Would you reproduce exactly the lines below from the one holding "lemma ports_eq (lines" through the one holding "rw [idxWhere_head, hmap, hf]; simp", inclusive, and no others?

──────── PROVIDED INFORMATION ────────

-- pv_equiv track=rewrite | github.com/brneto/fabric-mcp-server | helpers/text.py | _extract_from_identity_section
-- ===== SOURCE A (Python) =====
-- def _find_identity_section_start(lines: list[str]) -> int:
--     """Find the index where the IDENTITY section starts, or -1 if not found."""
--     for i, line in enumerate(lines):
--         if line.strip().lower().startswith("# identity"):
--             return i + 1
--     return -1
--
-- def _should_stop_collecting(stripped: str) -> bool:
--     """Check if we should stop collecting description lines."""
--     if stripped.startswith("#"):
--         return True
--     if stripped.lower().startswith("take a"):
--         return True
--     return False
--
-- def _extract_from_identity_section(lines: list[str]) -> list[str]:
--     """Extract description lines from the IDENTITY section."""
--     start_idx = _find_identity_section_start(lines)
--     if start_idx < 0:
--         return []
--
--     description_lines = []
--     for line in lines[start_idx:]:
--         stripped = line.strip()
--
--         if _should_stop_collecting(stripped):
--             break
--
--         # Skip empty lines at the start
--         if not description_lines and not stripped:
--             continue
--
--
--         if stripped:
--             description_lines.append(stripped)
--             if len(description_lines) >= 3:
--                 break
--
--     return description_lines
-- ===== SOURCE B (Python) =====
-- def _extract_from_identity_section(lines: list[str]) -> list[str]:
--     """Extract description lines from the IDENTITY section (staged/declarative pipeline)."""
--     stripped = [l.strip() for l in lines]
--     headers = [i for i, s in enumerate(stripped)
--                if s.lower().startswith("# identity")]
--     if not headers:
--         return []
--     body = stripped[headers[0] + 1:]
--     stops = [i for i, s in enumerate(body)
--              if s.startswith("#") or s.lower().startswith("take a")]
--     if stops:
--         body = body[:stops[0]]
--     return [s for s in body if s][:3]
-- ===== Notes on version B (the rewrite author's own statement) =====
-- stated objective: alternative
-- what changed: Replaced A's stateful scan (helper finding the header index, then an imperative collect loop with skip/break/3-limit control flow) with a declarative staged pipeline: strip all lines once, locate header and stop positions via index comprehensions, truncate by slicing, then filter non-empty and take the first 3.
import Mathlib
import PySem

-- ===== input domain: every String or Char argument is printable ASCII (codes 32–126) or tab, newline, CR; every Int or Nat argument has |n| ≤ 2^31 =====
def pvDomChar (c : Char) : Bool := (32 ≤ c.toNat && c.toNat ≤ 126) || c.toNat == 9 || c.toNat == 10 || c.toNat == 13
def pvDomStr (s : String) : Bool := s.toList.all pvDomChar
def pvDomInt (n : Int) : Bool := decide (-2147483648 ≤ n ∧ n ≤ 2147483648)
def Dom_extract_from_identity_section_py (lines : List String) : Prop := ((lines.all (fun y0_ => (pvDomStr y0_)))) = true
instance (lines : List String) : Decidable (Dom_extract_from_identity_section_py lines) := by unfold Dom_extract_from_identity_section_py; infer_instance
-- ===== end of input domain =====

-- B replaces A's stateful scan (find header index, then an imperative collect loop with
-- skip/break/3-limit control flow) with a declarative staged pipeline: strip all lines once,
-- locate header/stop positions via index comprehensions, slice, filter non-empty, take 3.
-- Objective: alternative decomposition, same cost.

-- ===== PORT A =====
-- line.strip().lower().startswith("# identity")
def pvHdrA (line : String) : Bool :=
  PySem.Str.startswith (PySem.Str.lower (PySem.Str.strip line)) "# identity"

-- _find_identity_section_start: enumerate with index i, return i+1 on match, -1 otherwise
def findIdentityStart : List String → Int → Int
  | [], _ => -1
  | line :: rest, i => if pvHdrA line then i + 1 else findIdentityStart rest (i + 1)

-- _should_stop_collecting
def shouldStopCollecting (stripped : String) : Bool :=
  if PySem.Str.startswith stripped "#" then true
  else if PySem.Str.startswith (PySem.Str.lower stripped) "take a" then true
  else false

-- A's collecting loop over lines[start_idx:] with accumulator description_lines and breaks
def collectDesc : List String → List String → List String
  | [], acc => acc
  | line :: rest, acc =>
    let stripped := PySem.Str.strip line
    if shouldStopCollecting stripped then acc
    else if acc.isEmpty && (stripped == "") then collectDesc rest acc
    else if stripped == "" then collectDesc rest acc
    else
      let acc' := acc ++ [stripped]
      if 3 ≤ acc'.length then acc' else collectDesc rest acc'

def extract_from_identity_section_py (lines : List String) : List String :=
  let start_idx := findIdentityStart lines 0
  if start_idx < 0 then []
  else collectDesc (PySem.List.slice lines (some start_idx) none) []

-- ===== PORT B =====
-- the two line tests of Source B's comprehensions
def hdrPred (s : String) : Bool := PySem.Str.startswith (PySem.Str.lower s) "# identity"
def stopPred (s : String) : Bool :=
  PySem.Str.startswith s "#" || PySem.Str.startswith (PySem.Str.lower s) "take a"

-- index comprehension '[i for i, s in enumerate(xs) if pred(s)]'
def idxWhere (pred : String → Bool) : List String → Nat → List Nat
  | [], _ => []
  | s :: rest, i => if pred s then i :: idxWhere pred rest (i + 1) else idxWhere pred rest (i + 1)

def extract_from_identity_section_py_alt (lines : List String) : List String :=
  let stripped := lines.map PySem.Str.strip
  let headers := idxWhere hdrPred stripped 0
  match headers with
  | [] => []
  | h :: _ =>
    let body := PySem.List.slice stripped (some ((h : Int) + 1)) none
    let stops := idxWhere stopPred body 0
    let body' := match stops with
      | [] => body
      | j :: _ => PySem.List.slice body none (some (j : Int))
    PySem.List.slice (body'.filter (fun s => !(s == ""))) none (some 3)

-- ===== PRECONDITION & SPEC =====
def Spec_extract_from_identity_section_py (lines : List String) (out : List String) : Prop := out = extract_from_identity_section_py_alt lines
instance (lines : List String) (out : List String) : Decidable (Spec_extract_from_identity_section_py lines out) := by unfold Spec_extract_from_identity_section_py; infer_instance

-- ===== CLAIM (what is proved, stated in full; the proofs are below) =====
def Claim_equal_extract_from_identity_section_py : Prop := ∀ (lines : List String), Dom_extract_from_identity_section_py lines → Spec_extract_from_identity_section_py lines (extract_from_identity_section_py lines)

-- ===== LEMMAS AND PROOFS =====

lemma shouldStop_or (s : String) : shouldStopCollecting s = stopPred s := by
  unfold shouldStopCollecting stopPred
  cases PySem.Str.startswith s "#"
  · simp
  · simp

lemma idxWhere_head (pred : String → Bool) (l : List String) :
    ∀ n, (idxWhere pred l n).head? = (l.findIdx? pred).map (· + n) := by
  induction l with
  | nil => intro n; simp [idxWhere]
  | cons s rest ih =>
    intro n
    rw [List.findIdx?_cons]
    by_cases h : pred s = true
    · simp [idxWhere, h]
    · simp only [idxWhere, h, Bool.false_eq_true, if_false, ih (n + 1)]
      cases rest.findIdx? pred <;> simp <;> omega

lemma idxWhere_nil_iff (pred : String → Bool) (l : List String) (n : Nat) :
    idxWhere pred l n = [] ↔ l.findIdx? pred = none := by
  constructor
  · intro h
    have := idxWhere_head pred l n
    rw [h] at this
    cases hf : l.findIdx? pred
    · rfl
    · rw [hf] at this; simp at this
  · intro h
    have := idxWhere_head pred l n
    rw [h] at this
    simp at this
    exact this

lemma findIdentityStart_char (ls : List String) : ∀ i : Nat,
    findIdentityStart ls (i : Int)
      = (ls.findIdx? pvHdrA).elim (-1) (fun j => ((i + j + 1 : Nat) : Int)) := by
  induction ls with
  | nil => intro i; simp [findIdentityStart]
  | cons l rest ih =>
    intro i
    rw [List.findIdx?_cons]
    by_cases h : pvHdrA l = true
    · simp [findIdentityStart, h]
    · have h' : ((i : Int) + 1) = ((i + 1 : Nat) : Int) := by push_cast; ring
      unfold findIdentityStart
      rw [if_neg h, h', ih (i + 1)]
      cases hf : rest.findIdx? pvHdrA with
      | none => simp [h]
      | some j =>
        simp only [h, Bool.false_eq_true, if_false, Option.map_some, Option.elim_some]
        congr 1
        omega

lemma takeWhile_findIdx?_none {p : String → Bool} :
    ∀ l : List String, l.findIdx? p = none → l.takeWhile (fun x => !p x) = l := by
  intro l
  induction l with
  | nil => intro _; rfl
  | cons x rest ih =>
    intro h
    rw [List.findIdx?_cons] at h
    by_cases hx : p x = true
    · simp [hx] at h
    · simp only [hx, Bool.false_eq_true, if_false, Option.map_eq_none_iff] at h
      simp [hx, ih h]

lemma takeWhile_findIdx?_some {p : String → Bool} :
    ∀ (l : List String) (j : Nat), l.findIdx? p = some j → l.takeWhile (fun x => !p x) = l.take j := by
  intro l
  induction l with
  | nil => intro j h; simp at h
  | cons x rest ih =>
    intro j h
    rw [List.findIdx?_cons] at h
    by_cases hx : p x = true
    · simp only [hx, if_true] at h
      cases h
      simp [hx]
    · simp only [hx, Bool.false_eq_true, if_false] at h
      cases hf : rest.findIdx? p with
      | none => rw [hf] at h; simp at h
      | some k =>
        rw [hf] at h
        simp only [Option.map_some, Option.some_inj] at h
        subst h
        simp [hx, ih k hf]

-- A's collect loop computes: take-up-to-stop, drop empties, first (3 - |acc|) lines
lemma collect_eq (ls : List String) : ∀ acc : List String, acc.length < 3 →
    collectDesc ls acc
      = acc ++ (((ls.map PySem.Str.strip).takeWhile (fun s => !shouldStopCollecting s)).filter
          (fun s => !(s == ""))).take (3 - acc.length) := by
  induction ls with
  | nil => intro acc _; simp [collectDesc]
  | cons l rest ih =>
    intro acc hacc
    simp only [collectDesc, List.map_cons, List.takeWhile_cons]
    by_cases hstop : shouldStopCollecting (PySem.Str.strip l) = true
    · simp [hstop]
    · simp only [hstop, Bool.false_eq_true, if_false, Bool.not_false, if_true, List.filter_cons]
      by_cases hemp : (PySem.Str.strip l == "") = true
      · simp only [hemp, Bool.and_true, Bool.not_true, Bool.false_eq_true, if_false]
        by_cases he : acc.isEmpty = true <;> simp [he, ih acc hacc]
      · simp only [hemp, Bool.and_false, Bool.false_eq_true, if_false, Bool.not_false, if_true]
        have hlen : (acc ++ [PySem.Str.strip l]).length = acc.length + 1 := by simp
        by_cases h3 : 3 ≤ (acc ++ [PySem.Str.strip l]).length
        · have : 3 - acc.length = 1 := by omega
          rw [if_pos h3, this]
          simp
        · have ha2 : acc.length + 1 < 3 := by omega
          rw [if_neg h3, ih (acc ++ [PySem.Str.strip l]) (by omega)]
          have : 3 - acc.length = (3 - (acc ++ [PySem.Str.strip l]).length) + 1 := by
            rw [hlen]; omega
          rw [this, List.take_succ_cons]
          simp

lemma ports_eq (lines : List String) :
    extract_from_identity_section_py lines = extract_from_identity_section_py_alt lines := by
  unfold extract_from_identity_section_py extract_from_identity_section_py_alt
  dsimp only
  have hmap : (lines.map PySem.Str.strip).findIdx? hdrPred = lines.findIdx? pvHdrA := by
    rw [List.findIdx?_map]
    have hfun : (hdrPred ∘ PySem.Str.strip) = pvHdrA := by
      funext x
      simp only [Function.comp_apply, hdrPred, pvHdrA]
    rw [hfun]
  have h0 : findIdentityStart lines 0 = findIdentityStart lines ((0 : Nat) : Int) := by norm_num
  rw [h0, findIdentityStart_char lines 0]
  cases hf : lines.findIdx? pvHdrA with
  | none =>
    have hB : idxWhere hdrPred (lines.map PySem.Str.strip) 0 = [] := by
      rw [idxWhere_nil_iff, hmap, hf]
    rw [hB]
    simp
  | some j =>
    have hB : (idxWhere hdrPred (lines.map PySem.Str.strip) 0).head? = some j := by
      rw [idxWhere_head, hmap, hf]; simp
    cases hL : idxWhere hdrPred (lines.map PySem.Str.strip) 0 with
    | nil => rw [hL] at hB; simp at hB
    | cons h t =>
      rw [hL] at hB
      simp only [List.head?_cons, Option.some_inj] at hB
      subst hB
      simp only [Option.elim_some]
      rw [if_neg (by omega)]
      have hc1 : ((0 + h + 1 : Nat) : Int) = ((h + 1 : Nat) : Int) := by norm_num
      have hc2 : ((h : Nat) : Int) + 1 = ((h + 1 : Nat) : Int) := by push_cast; ring
      rw [hc1, hc2, PySem.List.slice_from_natCast, PySem.List.slice_from_natCast]
      rw [collect_eq (lines.drop (h + 1)) [] (by simp)]
      rw [← List.map_drop]
      have hstopP : (fun s => !shouldStopCollecting s) = (fun s : String => !stopPred s) := by
        funext s; rw [shouldStop_or]
      rw [hstopP]
      rw [show (3 : Int) = ((3 : Nat) : Int) by norm_num]
      cases hs : (List.map PySem.Str.strip (List.drop (h + 1) lines)).findIdx? stopPred with
      | none =>
        have hst : idxWhere stopPred (List.map PySem.Str.strip (List.drop (h + 1) lines)) 0 = [] := by
          rw [idxWhere_nil_iff, hs]
        rw [hst]
        rw [takeWhile_findIdx?_none _ hs, PySem.List.slice_to_natCast]
        simp
      | some k =>
        have hhd : (idxWhere stopPred (List.map PySem.Str.strip (List.drop (h + 1) lines)) 0).head?
            = some k := by
          rw [idxWhere_head, hs]; simp
        cases hsl : idxWhere stopPred (List.map PySem.Str.strip (List.drop (h + 1) lines)) 0 with
        | nil => rw [hsl] at hhd; simp at hhd
        | cons k0 t0 =>
          rw [hsl] at hhd
          simp only [List.head?_cons, Option.some_inj] at hhd
          subst hhd
          rw [takeWhile_findIdx?_some _ k0 hs, PySem.List.slice_to_natCast]
          simp [PySem.List.slice_to_natCast]

-- ===== VERDICT (by name: the statement is the Claim_ definition above) =====
theorem extract_from_identity_section_py_spec : Claim_equal_extract_from_identity_section_py := by
  intro lines _
  unfold Spec_extract_from_identity_section_py
  exact ports_eq lines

────────

— SOLUTION FOR THIS PROBLEM —
lemma ports_eq (lines : List String) :
    extract_from_identity_section_py lines = extract_from_identity_section_py_alt lines := by
  unfold extract_from_identity_section_py extract_from_identity_section_py_alt
  dsimp only
  have hmap : (lines.map PySem.Str.strip).findIdx? hdrPred = lines.findIdx? pvHdrA := by
    rw [List.findIdx?_map]
    have hfun : (hdrPred ∘ PySem.Str.strip) = pvHdrA := by
      funext x
      simp only [Function.comp_apply, hdrPred, pvHdrA]
    rw [hfun]
  have h0 : findIdentityStart lines 0 = findIdentityStart lines ((0 : Nat) : Int) := by norm_num
  rw [h0, findIdentityStart_char lines 0]
  cases hf : lines.findIdx? pvHdrA with
  | none =>
    have hB : idxWhere hdrPred (lines.map PySem.Str.strip) 0 = [] := by
      rw [idxWhere_nil_iff, hmap, hf]
    rw [hB]
    simp
  | some j =>
    have hB : (idxWhere hdrPred (lines.map PySem.Str.strip) 0).head? = some j := by
      rw [idxWhere_head, hmap, hf]; simp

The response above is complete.